Science Fair Project Encyclopedia
Semyon Mikhailovich Budyonny (also spelled Budennii, Budenny, Budyenny etc, Russian: Семён Михайлович Будённый) (April 25, 1883 - October 26, 1973), Soviet military commander, was a crony of Soviet dictator Joseph Stalin, responsible for the deaths and imprisonment of hundreds of thousands of men. He had been over-promoted, filling the place of men suspected by the paranoid Stalin of being opposed to his rule.
Budyonny was born into a poor peasant family in the Don Cossack region of southern Russia. He worked as a farm laborer until 1903, when he was drafted into the army of the Russian Empire, becoming a cavalryman and serving in the Russo-Japanese War of 1905. During World War I he was a non-commissioned officer on the western front until 1916, when he was transferred to the Caucasus front. When the Russian revolution over threw the Tsarist regime in 1917, he was radicalized like many soldiers and became a leading member of the soldiers' councils (Soviets) in the Caucasus area.
Civil War broke out in 1918, and Budyonny organised a Red Cavalry force in the Don region, which eventually became the 1st Cavalry Army . This Army played an important role in winning the Civil War for the Bolsheviks, driving the White General Anton Denikin back from Moscow. Budyonny joined the Bolshevik party in 1919, and formed close relationships with Joseph Stalin and Kliment Voroshilov.
In 1920 Budyonny's Cavalry Army took part in the invasion of Poland in the Polish-Bolshevik War, in which it was quite successful at first, pushing Polish forces out of Ukraine and later breaking through Polish southern frontlines. However later the Bolsheviks forces sustained a heavy defeat in the Battle of Warsaw, mainly because Budyonny's Army was bogged down at Lwów. After his army was defeated in the Battle of Komarów (one of the biggest cavalry battles of the world), Budyonny was then sent south to fight the Whites in Ukraine and the Crimea. Despite the defeat in Poland, he was one of Soviet Russia's military heroes by the end of the Civil War.
Budyonny was considered a courageous and colorful cavalry officer, but knew little about modern warfare, particularly the impact of tanks. He was appointed to the position of Cavalry Inspector of the Red Army and similar honorific posts, and remained one of Stalin's "Civil War cronies" who held increasing influence as Stalin consolidated himself as the unquestioned dictator of the Soviet Union.

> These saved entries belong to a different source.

lemma pvSlice2 (qs : List (List Char)) (y z : List Char) :
    PySem.List.slice (qs ++ [y, z]) (some (-2)) none = [y, z] := by
  have hlen : (qs ++ [y, z]).length = qs.length + 2 := by simp
  simp only [PySem.List.slice, PySem.List.clampIdx, hlen]
  rw [if_pos (by omega : (-2 : Int) < 0)]
  rw [if_neg (by push_cast; omega : ¬((((qs.length + 2 : Nat) : Int)) + (-2) < 0))]
  rw [show (((qs.length + 2 : Nat) : Int) + (-2)).toNat = qs.length from by push_cast; omega]
  rw [show qs.length + 2 - qs.length = 2 from by omega]
  rw [List.drop_append_of_le_length (by omega)]
  simp

lemma pvGetNeg1 (qs : List (List Char)) (z : List Char) :
    PySem.List.pyGetD (qs ++ [z]) (-1) [] = z := by
  have hlen : (qs ++ [z]).length = qs.length + 1 := by simp
  simp only [PySem.List.pyGetD, PySem.List.pyGet?, PySem.List.pyIdx?, hlen]
  rw [if_neg (by omega : ¬((0 : Int) ≤ -1))]
  rw [if_pos (by push_cast; omega : -(((qs.length + 1 : Nat) : Int)) ≤ -1)]
  simp only [Option.getD, Option.bind]
  rw [show qs.length + 1 - (-(-1 : Int)).toNat = qs.length from by omega]
  rw [List.getElem?_append_right (by omega)]
  simp

-- ===== VERDICT (by name: the statement is the Claim_ definition above) =====
set_option maxHeartbeats 1000000 in
theorem get_archive_extension_spec : Claim_equal_get_archive_extension := by
  intro f _
  unfold Spec_get_archive_extension get_archive_extension get_archive_extension_alt
  set l := PySem.Chars.lower f.toList with hl
  rcases List.eq_nil_or_concat (pvSS '.' l) with hnil | ⟨qs, z, hqz⟩
  · exact absurd hnil (pvSS_ne_nil '.' l)
  rw [List.concat_eq_append] at hqz
  rcases List.eq_nil_or_concat qs with rfl | ⟨ys', y, rfl⟩
  · -- one segment: the name contains no '.', both sides return ''
    simp only [List.nil_append] at hqz
    have hA := pvCondNil l z hqz
    have hsplit := pvSplitOn_eq '.' l
    rw [hqz] at hsplit
    simp only [hsplit]
    rw [if_neg (by rintro ⟨h3, -⟩; simp at h3)]
    rw [if_neg (by rintro ⟨h2, -⟩; simp at h2)]
    simp only [pvLoopA, pvExtsA, hA, Bool.false_eq_true, if_false]
  · rw [List.concat_eq_append, List.append_assoc] at hqz
    have h : pvSS '.' l = ys' ++ [y, z] := by simpa using hqz
    have hy : '.' ∉ y := pvSS_sep_free '.' l y (by rw [h]; simp)
    have hz : '.' ∉ z := pvSS_sep_free '.' l z (by rw [h]; simp)
    have hsplit := pvSplitOn_eq '.' l
    rw [h] at hsplit
    have E1 := pvCondC l ys' y z h "tar.gz".toList "tar".toList "gz".toList (by decide) (by decide) (by decide)
    have E2 := pvCondC l ys' y z h "tar.xz".toList "tar".toList "xz".toList (by decide) (by decide) (by decide)
    have E3 := pvCondC l ys' y z h "tar.bz2".toList "tar".toList "bz2".toList (by decide) (by decide) (by decide)
    have E4 := pvCondC l ys' y z h "tar.lz".toList "tar".toList "lz".toList (by decide) (by decide) (by decide)
    have E5 := pvCondC l ys' y z h "tar.zst".toList "tar".toList "zst".toList (by decide) (by decide) (by decide)
    have E6 := pvCondC l ys' y z h "tc.gz".toList "tc".toList "gz".toList (by decide) (by decide) (by decide)
    have E7 := pvCondC l ys' y z h "tar.z".toList "tar".toList "z".toList (by decide) (by decide) (by decide)
    have S1 := pvCondS l ys' y z h "gz".toList (by decide)
    have S2 := pvCondS l ys' y z h "xz".toList (by decide)
    have S3 := pvCondS l ys' y z h "zip".toList (by decide)
    have S4 := pvCondS l ys' y z h "tbz2".toList (by decide)
    have S5 := pvCondS l ys' y z h "bz2".toList (by decide)
    have S6 := pvCondS l ys' y z h "tbz".toList (by decide)
    have S7 := pvCondS l ys' y z h "txz".toList (by decide)
    have S8 := pvCondS l ys' y z h "tar".toList (by decide)
    have S9 := pvCondS l ys' y z h "tgz".toList (by decide)
    have S10 := pvCondS l ys' y z h "rar".toList (by decide)
    have S11 := pvCondS l ys' y z h "7z".toList (by decide)
    have hB1 : PySem.List.slice (ys' ++ [y, z]) (some (-2)) none = [y, z] := pvSlice2 ys' y z
    have hjoin : PySem.Chars.join ['.'] [y, z] = y ++ '.' :: z := by
      rw [PySem.Chars.join_cons_cons, PySem.Chars.join_singleton]; simp
    have hlast : PySem.List.pyGetD (ys' ++ [y, z]) (-1) [] = z := by
      rw [show ys' ++ [y, z] = (ys' ++ [y]) ++ [z] from by simp]
      exact pvGetNeg1 (ys' ++ [y]) z
    have hlen : (ys' ++ [y, z]).length = ys'.length + 2 := by simp
    have M1 : (y ++ '.' :: z = "tar.gz".toList) ↔ (y = "tar".toList ∧ z = "gz".toList) := by
      rw [show "tar.gz".toList = "tar".toList ++ '.' :: "gz".toList from by decide]
      exact pvAppend_cons_inj '.' y z _ _ hy (by decide)
    have M2 : (y ++ '.' :: z = "tar.xz".toList) ↔ (y = "tar".toList ∧ z = "xz".toList) := by
      rw [show "tar.xz".toList = "tar".toList ++ '.' :: "xz".toList from by decide]
      exact pvAppend_cons_inj '.' y z _ _ hy (by decide)
    have M3 : (y ++ '.' :: z = "tar.bz2".toList) ↔ (y = "tar".toList ∧ z = "bz2".toList) := by
      rw [show "tar.bz2".toList = "tar".toList ++ '.' :: "bz2".toList from by decide]
      exact pvAppend_cons_inj '.' y z _ _ hy (by decide)
    have M4 : (y ++ '.' :: z = "tar.lz".toList) ↔ (y = "tar".toList ∧ z = "lz".toList) := by
      rw [show "tar.lz".toList = "tar".toList ++ '.' :: "lz".toList from by decide]
      exact pvAppend_cons_inj '.' y z _ _ hy (by decide)
    have M5 : (y ++ '.' :: z = "tar.zst".toList) ↔ (y = "tar".toList ∧ z = "zst".toList) := by
      rw [show "tar.zst".toList = "tar".toList ++ '.' :: "zst".toList from by decide]
      exact pvAppend_cons_inj '.' y z _ _ hy (by decide)
    have M6 : (y ++ '.' :: z = "tc.gz".toList) ↔ (y = "tc".toList ∧ z = "gz".toList) := by
      rw [show "tc.gz".toList = "tc".toList ++ '.' :: "gz".toList from by decide]
      exact pvAppend_cons_inj '.' y z _ _ hy (by decide)
    have M7 : (y ++ '.' :: z = "tar.z".toList) ↔ (y = "tar".toList ∧ z = "z".toList) := by
      rw [show "tar.z".toList = "tar".toList ++ '.' :: "z".toList from by decide]
      exact pvAppend_cons_inj '.' y z _ _ hy (by decide)
    simp only [pvLoopA, pvExtsA, hsplit, hB1, hjoin, hlast, hlen,
      E1, E2, E3, E4, E5, E6, E7, S1, S2, S3, S4, S5, S6, S7, S8, S9, S10, S11,
      pvCompoundExts, pvSingleExts, PySem.Set.contains_iff, PySem.Set.mem_ofList,
      List.mem_cons, List.not_mem_nil, or_false,
      M1, M2, M3, M4, M5, M6, M7]
    have hlen2 : 2 ≤ ys'.length + 2 := by omega
    rcases eq_or_ne ys' [] with rfl | hys
    · have h3 : ¬ (3 ≤ ([] : List (List Char)).length + 2) := by simp
      simp only [ne_eq, not_true_eq_false, false_and, if_false, hlen2, true_and,
        eq_false h3]
      by_cases z1 : z = "gz".toList
      · subst z1; decide
      by_cases z2 : z = "xz".toList
      · subst z2; decide
      by_cases z3 : z = "zip".toList
      · subst z3; decide
      by_cases z4 : z = "tbz2".toList
      · subst z4; decide
      by_cases z5 : z = "bz2".toList
      · subst z5; decide
      by_cases z6 : z = "tbz".toList
      · subst z6; decide
      by_cases z7 : z = "txz".toList
      · subst z7; decide
      by_cases z8 : z = "tar".toList
      · subst z8; decide
      by_cases z9 : z = "tgz".toList
      · subst z9; decide
      by_cases z10 : z = "rar".toList
      · subst z10; decide
      by_cases z11 : z = "7z".toList
      · subst z11; decide
      simp only [eq_false z1, eq_false z2, eq_false z3, eq_false z4, eq_false z5, eq_false z6,
        eq_false z7, eq_false z8, eq_false z9, eq_false z10, eq_false z11, or_false, if_false]
    · have h3 : 3 ≤ ys'.length + 2 := by
        have := List.length_pos_iff.mpr hys; omega
      simp only [hys, not_false_eq_true, true_and, h3, hlen2, ne_eq]
      by_cases c1 : y = "tar".toList ∧ z = "gz".toList
      · obtain ⟨rfl, rfl⟩ := c1; decide
      by_cases c2 : y = "tar".toList ∧ z = "xz".toList
      · obtain ⟨rfl, rfl⟩ := c2; decide
      by_cases c3 : y = "tar".toList ∧ z = "bz2".toList
      · obtain ⟨rfl, rfl⟩ := c3; decide
      by_cases c4 : y = "tar".toList ∧ z = "lz".toList
      · obtain ⟨rfl, rfl⟩ := c4; decide
      by_cases c5 : y = "tar".toList ∧ z = "zst".toList
      · obtain ⟨rfl, rfl⟩ := c5; decide
      by_cases c6 : y = "tc".toList ∧ z = "gz".toList
      · obtain ⟨rfl, rfl⟩ := c6; decide
      by_cases c7 : y = "tar".toList ∧ z = "z".toList
      · obtain ⟨rfl, rfl⟩ := c7; decide
      simp only [eq_false c1, eq_false c2, eq_false c3, eq_false c4, eq_false c5,
        eq_false c6, eq_false c7, or_false, if_false]
      by_cases z1 : z = "gz".toList
      · subst z1; decide
      by_cases z2 : z = "xz".toList
      · subst z2; decide
      by_cases z3 : z = "zip".toList
      · subst z3; decide
      by_cases z4 : z = "tbz2".toList
      · subst z4; decide
      by_cases z5 : z = "bz2".toList
      · subst z5; decide
      by_cases z6 : z = "tbz".toList
      · subst z6; decide
      by_cases z7 : z = "txz".toList
      · subst z7; decide
      by_cases z8 : z = "tar".toList
      · subst z8; decide
      by_cases z9 : z = "tgz".toList
      · subst z9; decide
      by_cases z10 : z = "rar".toList
      · subst z10; decide
      by_cases z11 : z = "7z".toList
      · subst z11; decide
      simp only [eq_false z1, eq_false z2, eq_false z3, eq_false z4, eq_false z5, eq_false z6,
        eq_false z7, eq_false z8, eq_false z9, eq_false z10, eq_false z11, or_false, if_false]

In 1935 Budyonny was made one of the first five Marshals of the Soviet Union. Three of these five were executed in the Great Purge of the late 1930s, leaving only Budyonny and Voroshilov. This left the Soviet Union dangerously short of capable commanders when World War II broke out. In 1937 Budyonny commanded the Moscow Military District, and in the Soviet-Finnish War he commanded an army, with disastrous results. Nevertheless, in 1940 Budyonny was made Deputy People's Commissar for Defense, a position for which he was quite unsuited.
In 1941, Budyonny was put in charge of the Southwestern Front, facing the German invasion of Ukraine which began in June. He had the Red Army's best divisions under his command and great superiority of numbers, but allowed himself to be surrounded, first at Uman and then at Kiev. These disasters cost the Soviet Union 1.5 million men killed or taken prisoner, one of the greatest routs in military history.
In September, Stalin finally dismissed Budyonny and replaced him with Semyon Timoshenko. He was placed in charge of the Reserve Front and later of the obsolete Soviet Cavalry. Despite being responsible (although acting on Stalin's orders) for catastrophic Soviet defeats, he continued to enjoy Stalin's patronage and suffered no punishment, while other generals were shot or sent to gulags for defeats far less severe. After the war he was allowed to retire as a Hero of the Soviet Union.